-- pv_equiv track=rewrite | github.com/shiksb/IntroPython | homework/HW2/solutions/cross_sort.py | cross_sort
-- ===== SOURCE A (Python) =====
-- def cross_sort(L):
--     """
--     Write a python function crossSort that takes an unsorted list of integers L and returns a new list that fulfills the following requirements:
--     - Even-indexed elements (index 0,2,4…) are sorted in ascending order
--     - Odd-indexed elements (index 1,3,5…) are sorted in descending order
--
--     Note that the input list L should NOT be changed.
--
--     @type L: list
--     @param L: A list of integers
--
--     @rtype: list
--     @return: A new list named sorted_list that fulfills the above requirements
--
--     """
--     # write your code here
--
--     # collect every other element, sort appropriately
--     even_sorted = sorted(L[::2])
--     odd_sorted = sorted(L[1::2])
--     odd_sorted.reverse()
--     sorted_list = []
--
--     for i in range(len(L)):
--         # take turns adding items from evens sorted and odds sorted to the
--         # new sorted_list array
--         if i % 2 == 0:
--             sorted_list.append(even_sorted[i//2])
--         else:
--             sorted_list.append(odd_sorted[i//2])
--
--     return sorted_list
-- ===== SOURCE B (Python) =====
-- def cross_sort(L):
--     # Decorate-sort-undecorate with ONE global sort: tag each element with its
--     # index parity (negating odd-position values so ascending order means
--     # descending for them), sort the tagged list once, split it, and
--     # re-interleave with zip.
--     keyed = sorted((i & 1, -x if i & 1 else x) for i, x in enumerate(L))
--     h = (len(L) + 1) // 2
--     ev = [v for _, v in keyed[:h]]
--     od = [-v for _, v in keyed[h:]]
--     out = []
--     for a, b in zip(ev, od):
--         out.append(a)
--         out.append(b)
--     if len(L) % 2:
--         out.append(ev[-1])
--     return out
-- ===== Notes on version B (the rewrite author's own statement) =====
-- stated objective: alternative
-- what changed: Replaces A's two separate slice sorts plus an index-arithmetic merge loop by a single decorate-sort-undecorate pass: each element is tagged (index parity, value negated at odd positions), the tagged list is sorted ONCE lexicographically, then split and re-interleaved with zip.
import Mathlib
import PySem

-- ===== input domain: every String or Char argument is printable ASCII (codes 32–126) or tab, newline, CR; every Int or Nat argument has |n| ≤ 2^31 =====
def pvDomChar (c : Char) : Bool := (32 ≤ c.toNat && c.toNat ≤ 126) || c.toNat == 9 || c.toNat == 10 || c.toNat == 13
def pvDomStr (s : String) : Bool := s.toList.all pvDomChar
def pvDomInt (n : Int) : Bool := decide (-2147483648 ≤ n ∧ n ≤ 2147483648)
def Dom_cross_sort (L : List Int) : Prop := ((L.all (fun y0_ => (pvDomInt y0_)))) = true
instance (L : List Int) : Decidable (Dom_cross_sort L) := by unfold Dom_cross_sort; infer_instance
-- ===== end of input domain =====

-- B replaces A's two slice sorts + index-merge loop by a single decorate-sort-undecorate pass
-- (tag each element with its index parity, negating odd-position values; sort once; split; zip);
-- objective: alternative. Neither version mutates L.

-- ===== PORT A =====
def cross_sort (L : List Int) : List Int :=
  -- even_sorted = sorted(L[::2]); odd_sorted = sorted(L[1::2]); odd_sorted.reverse()
  let even_sorted := PySem.List.sorted ((PySem.List.slice? L none none 2).getD []) (fun x => x)
  let odd_sorted := (PySem.List.sorted ((PySem.List.slice? L (some 1) none 2).getD []) (fun x => x)).reverse
  -- for i in range(len(L)): append even_sorted[i//2] (even i) or odd_sorted[i//2] (odd i)
  (PySem.List.pyRange 0 (L.length : Int) 1).foldl
    (fun sorted_list i =>
      if PySem.Int.mod i 2 = 0 then
        sorted_list ++ [PySem.List.pyGetD even_sorted (PySem.Int.floordiv i 2) 0]
      else
        sorted_list ++ [PySem.List.pyGetD odd_sorted (PySem.Int.floordiv i 2) 0])
    []

-- ===== PORT B =====
def cross_sort_alt (L : List Int) : List Int :=
  -- keyed = sorted((i & 1, -x if i & 1 else x) for i, x in enumerate(L))
  let keyed := PySem.List.sorted2
    ((PySem.List.enumerate L 0).map
      (fun p => (PySem.Int.band p.1 1, if PySem.Int.band p.1 1 ≠ 0 then -p.2 else p.2)))
    (fun p => p.1) (fun p => p.2)
  -- h = (len(L) + 1) // 2
  let h := PySem.Int.floordiv ((L.length : Int) + 1) 2
  -- ev = [v for _, v in keyed[:h]]; od = [-v for _, v in keyed[h:]]
  let ev := (PySem.List.slice keyed none (some h)).map (fun p => p.2)
  let od := (PySem.List.slice keyed (some h) none).map (fun p => -p.2)
  -- for a, b in zip(ev, od): out.append(a); out.append(b)
  let out := (ev.zip od).foldl (fun acc p => acc ++ [p.1, p.2]) []
  -- if len(L) % 2: out.append(ev[-1])
  if PySem.Int.mod (L.length : Int) 2 ≠ 0 then out ++ [PySem.List.pyGetD ev (-1) 0] else out

-- ===== PRECONDITION & SPEC =====
def Spec_cross_sort (L : List Int) (out : List Int) : Prop := out = cross_sort_alt L
instance (L : List Int) (out : List Int) : Decidable (Spec_cross_sort L out) := by unfold Spec_cross_sort; infer_instance

-- ===== CLAIM (what is proved, stated in full; the proofs are below) =====
def Claim_equal_cross_sort : Prop := ∀ (L : List Int), Dom_cross_sort L → Spec_cross_sort L (cross_sort L)

-- ===== LEMMAS AND PROOFS =====

-- the even- and odd-indexed sublists, structurally
def pvEvens : List Int → List Int
  | [] => []
  | [a] => [a]
  | a :: _ :: rest => a :: pvEvens rest

def pvOdds : List Int → List Int
  | [] => []
  | _ :: rest => pvEvens rest

-- interleaving two lists, first list first (stops when the list whose turn it is runs out)
def pvItl : List Int → List Int → List Int
  | [], _ => []
  | e :: es, os => e :: pvItl os es
  termination_by es os => es.length + os.length
  decreasing_by simp; omega

theorem pvEvens_length (L : List Int) : (pvEvens L).length = (L.length + 1) / 2 := by
  induction L using pvEvens.induct with
  | case1 => simp [pvEvens]
  | case2 a => simp [pvEvens]
  | case3 a b rest ih => simp only [pvEvens, List.length_cons, ih]; omega

theorem pvOdds_length (L : List Int) : (pvOdds L).length = L.length / 2 := by
  cases L with
  | nil => simp [pvOdds]
  | cons a rest => simp only [pvOdds, pvEvens_length, List.length_cons]

theorem pvOdds_cons_cons (a b : Int) (rest : List Int) :
    pvOdds (a :: b :: rest) = b :: pvOdds rest := by
  cases rest <;> rfl

theorem filterMap_evens (L : List Int) :
    List.filterMap (fun k => L[2 * k]?) (List.range ((L.length + 1) / 2)) = pvEvens L := by
  induction L using pvEvens.induct with
  | case1 => simp [pvEvens]
  | case2 a => simp [pvEvens]
  | case3 a b rest ih =>
      have hlen : ((a :: b :: rest).length + 1) / 2 = ((rest.length + 1) / 2) + 1 := by
        simp; omega
      rw [hlen, List.range_succ_eq_map, List.filterMap_cons, List.filterMap_map]
      simp only [Nat.mul_zero, List.getElem?_cons_zero]
      have : (fun k => (a :: b :: rest)[2 * k]?) ∘ Nat.succ = fun k => rest[2 * k]? := by
        funext k
        have h2 : 2 * Nat.succ k = (2 * k + 1) + 1 := by omega
        simp [h2]
      rw [this, ih, pvEvens]

theorem slice_evens (L : List Int) : PySem.List.slice? L none none 2 = some (pvEvens L) := by
  rw [PySem.List.slice?, PySem.List.sliceIndices]
  simp only [if_neg (by norm_num : ¬ (2 : Int) = 0)]
  norm_num
  have hc : (if 0 < L.length then (((L.length : Int) + 2 - 1) / 2).toNat else 0) = (L.length + 1) / 2 := by
    split_ifs <;> omega
  rw [hc]
  have hf : (fun k : Nat => L[((2 : Int) * ↑k).toNat]?) = fun k : Nat => L[2 * k]? := by
    funext k
    have h2 : ((2 : Int) * (k : Int)).toNat = 2 * k := by omega
    rw [h2]
  rw [hf, filterMap_evens]

theorem slice_odds (L : List Int) : PySem.List.slice? L (some 1) none 2 = some (pvOdds L) := by
  rw [PySem.List.slice?, PySem.List.sliceIndices]
  simp only [if_neg (by norm_num : ¬ (2 : Int) = 0)]
  norm_num
  cases L with
  | nil => simp [pvOdds]
  | cons a rest =>
      have hmin : min (1 : Int) ((a :: rest).length : Int) = 1 := by
        simp only [List.length_cons]; omega
      rw [hmin]
      have hc : (if 1 < (a :: rest).length then ((((a :: rest).length : Int) - 1 + 2 - 1) / 2).toNat else 0)
          = (rest.length + 1) / 2 := by
        simp only [List.length_cons]; split_ifs <;> omega
      rw [hc]
      have hf : (fun k : Nat => (a :: rest)[((1 : Int) + 2 * ↑k).toNat]?) = fun k : Nat => rest[2 * k]? := by
        funext k
        have h2 : ((1 : Int) + 2 * (k : Int)).toNat = 2 * k + 1 := by omega
        simp [h2]
      rw [hf, filterMap_evens, pvOdds]

-- reversing Python's ascending sort is exactly its reverse=True sort (identity key on Int)
theorem sorted_reverse_eq_sorted_rev (xs : List Int) :
    (PySem.List.sorted xs (fun x => x)).reverse = PySem.List.sorted xs (fun x => x) true := by
  apply List.Perm.eq_of_pairwise (le := fun a b : Int => b ≤ a)
  · intro a b _ _ h1 h2; omega
  · exact List.pairwise_reverse.mpr (PySem.List.sorted_pairwise xs (fun x => x))
  · exact PySem.List.sorted_pairwise_rev xs (fun x => x)
  · exact ((List.reverse_perm _).trans (PySem.List.sorted_perm xs (fun x => x) false)).trans
      (PySem.List.sorted_perm xs (fun x => x) true).symm

-- A's merge loop, reduced to a map over range, is the interleaving of the two sorted lists
theorem map_range_eq_itl (es os : List Int) (n : Nat)
    (hes : es.length = (n + 1) / 2) (hos : os.length = n / 2) :
    (List.range n).map (fun k => if k % 2 = 0 then es.getD (k / 2) 0 else os.getD (k / 2) 0)
      = pvItl es os := by
  induction es, os using pvItl.induct generalizing n with
  | case1 os =>
      have : n = 0 := by simp at hes; omega
      subst this; simp [pvItl]
  | case2 e es₂ os ih =>
      obtain ⟨m, rfl⟩ : ∃ m, n = m + 1 := ⟨n - 1, by simp at hes; omega⟩
      rw [List.range_succ_eq_map, List.map_cons, List.map_map]
      have hfun : ((fun k => if k % 2 = 0 then (e :: es₂).getD (k / 2) 0 else os.getD (k / 2) 0) ∘ Nat.succ)
          = fun k => if k % 2 = 0 then os.getD (k / 2) 0 else es₂.getD (k / 2) 0 := by
        funext k
        rcases Nat.even_or_odd k with hk | hk
        · obtain ⟨j, rfl⟩ := hk
          have h0 : (j + j) % 2 = 0 := by omega
          have h1 : ¬ Nat.succ (j + j) % 2 = 0 := by omega
          have h2 : Nat.succ (j + j) / 2 = (j + j) / 2 := by omega
          simp [Function.comp, h0, h1, h2]
        · obtain ⟨j, rfl⟩ := hk
          have h1 : Nat.succ (2 * j + 1) % 2 = 0 := by omega
          have h2 : Nat.succ (2 * j + 1) / 2 = j + 1 := by omega
          have h3 : ¬ (2 * j + 1) % 2 = 0 := by omega
          have h4 : (2 * j + 1) / 2 = j := by omega
          simp [Function.comp, h1, h2, h4]
      have hhead : (if 0 % 2 = 0 then (e :: es₂).getD (0 / 2) 0 else os.getD (0 / 2) 0) = e := by
        simp
      rw [hfun, hhead, ih m (by simp at hes ⊢; omega) (by simp at hes; omega)]
      simp [pvItl]

-- B's tuple sort: sorted2 with the two projections is Python's lexicographic sort = sorted with key toLex
theorem sorted2_eq_sorted_toLex (xs : List (Int × Int)) :
    PySem.List.sorted2 xs (fun p => p.1) (fun p => p.2)
      = PySem.List.sorted xs (fun p => toLex p) := by
  simp only [PySem.List.sorted2, PySem.List.sorted]
  have hb : (fun (a b : Int × Int) =>
        decide (a.1 < b.1) || (!decide (b.1 < a.1) && decide (a.2 < b.2)))
      = fun (a b : Int × Int) => decide (toLex a < toLex b) := by
    funext a b
    rw [Bool.eq_iff_iff]
    simp only [Bool.or_eq_true, Bool.and_eq_true, Bool.not_eq_true', decide_eq_true_eq,
      decide_eq_false_iff_not, Prod.Lex.lt_iff, ofLex_toLex]
    omega
  simp only [if_neg (by decide : ¬ (false = true)), hb]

◆ What is needed:
Every line containing the word "objective" should be copied from the material.

◆ Response box:
-- stated objective: alternative
-- objective: alternative. Neither version mutates L.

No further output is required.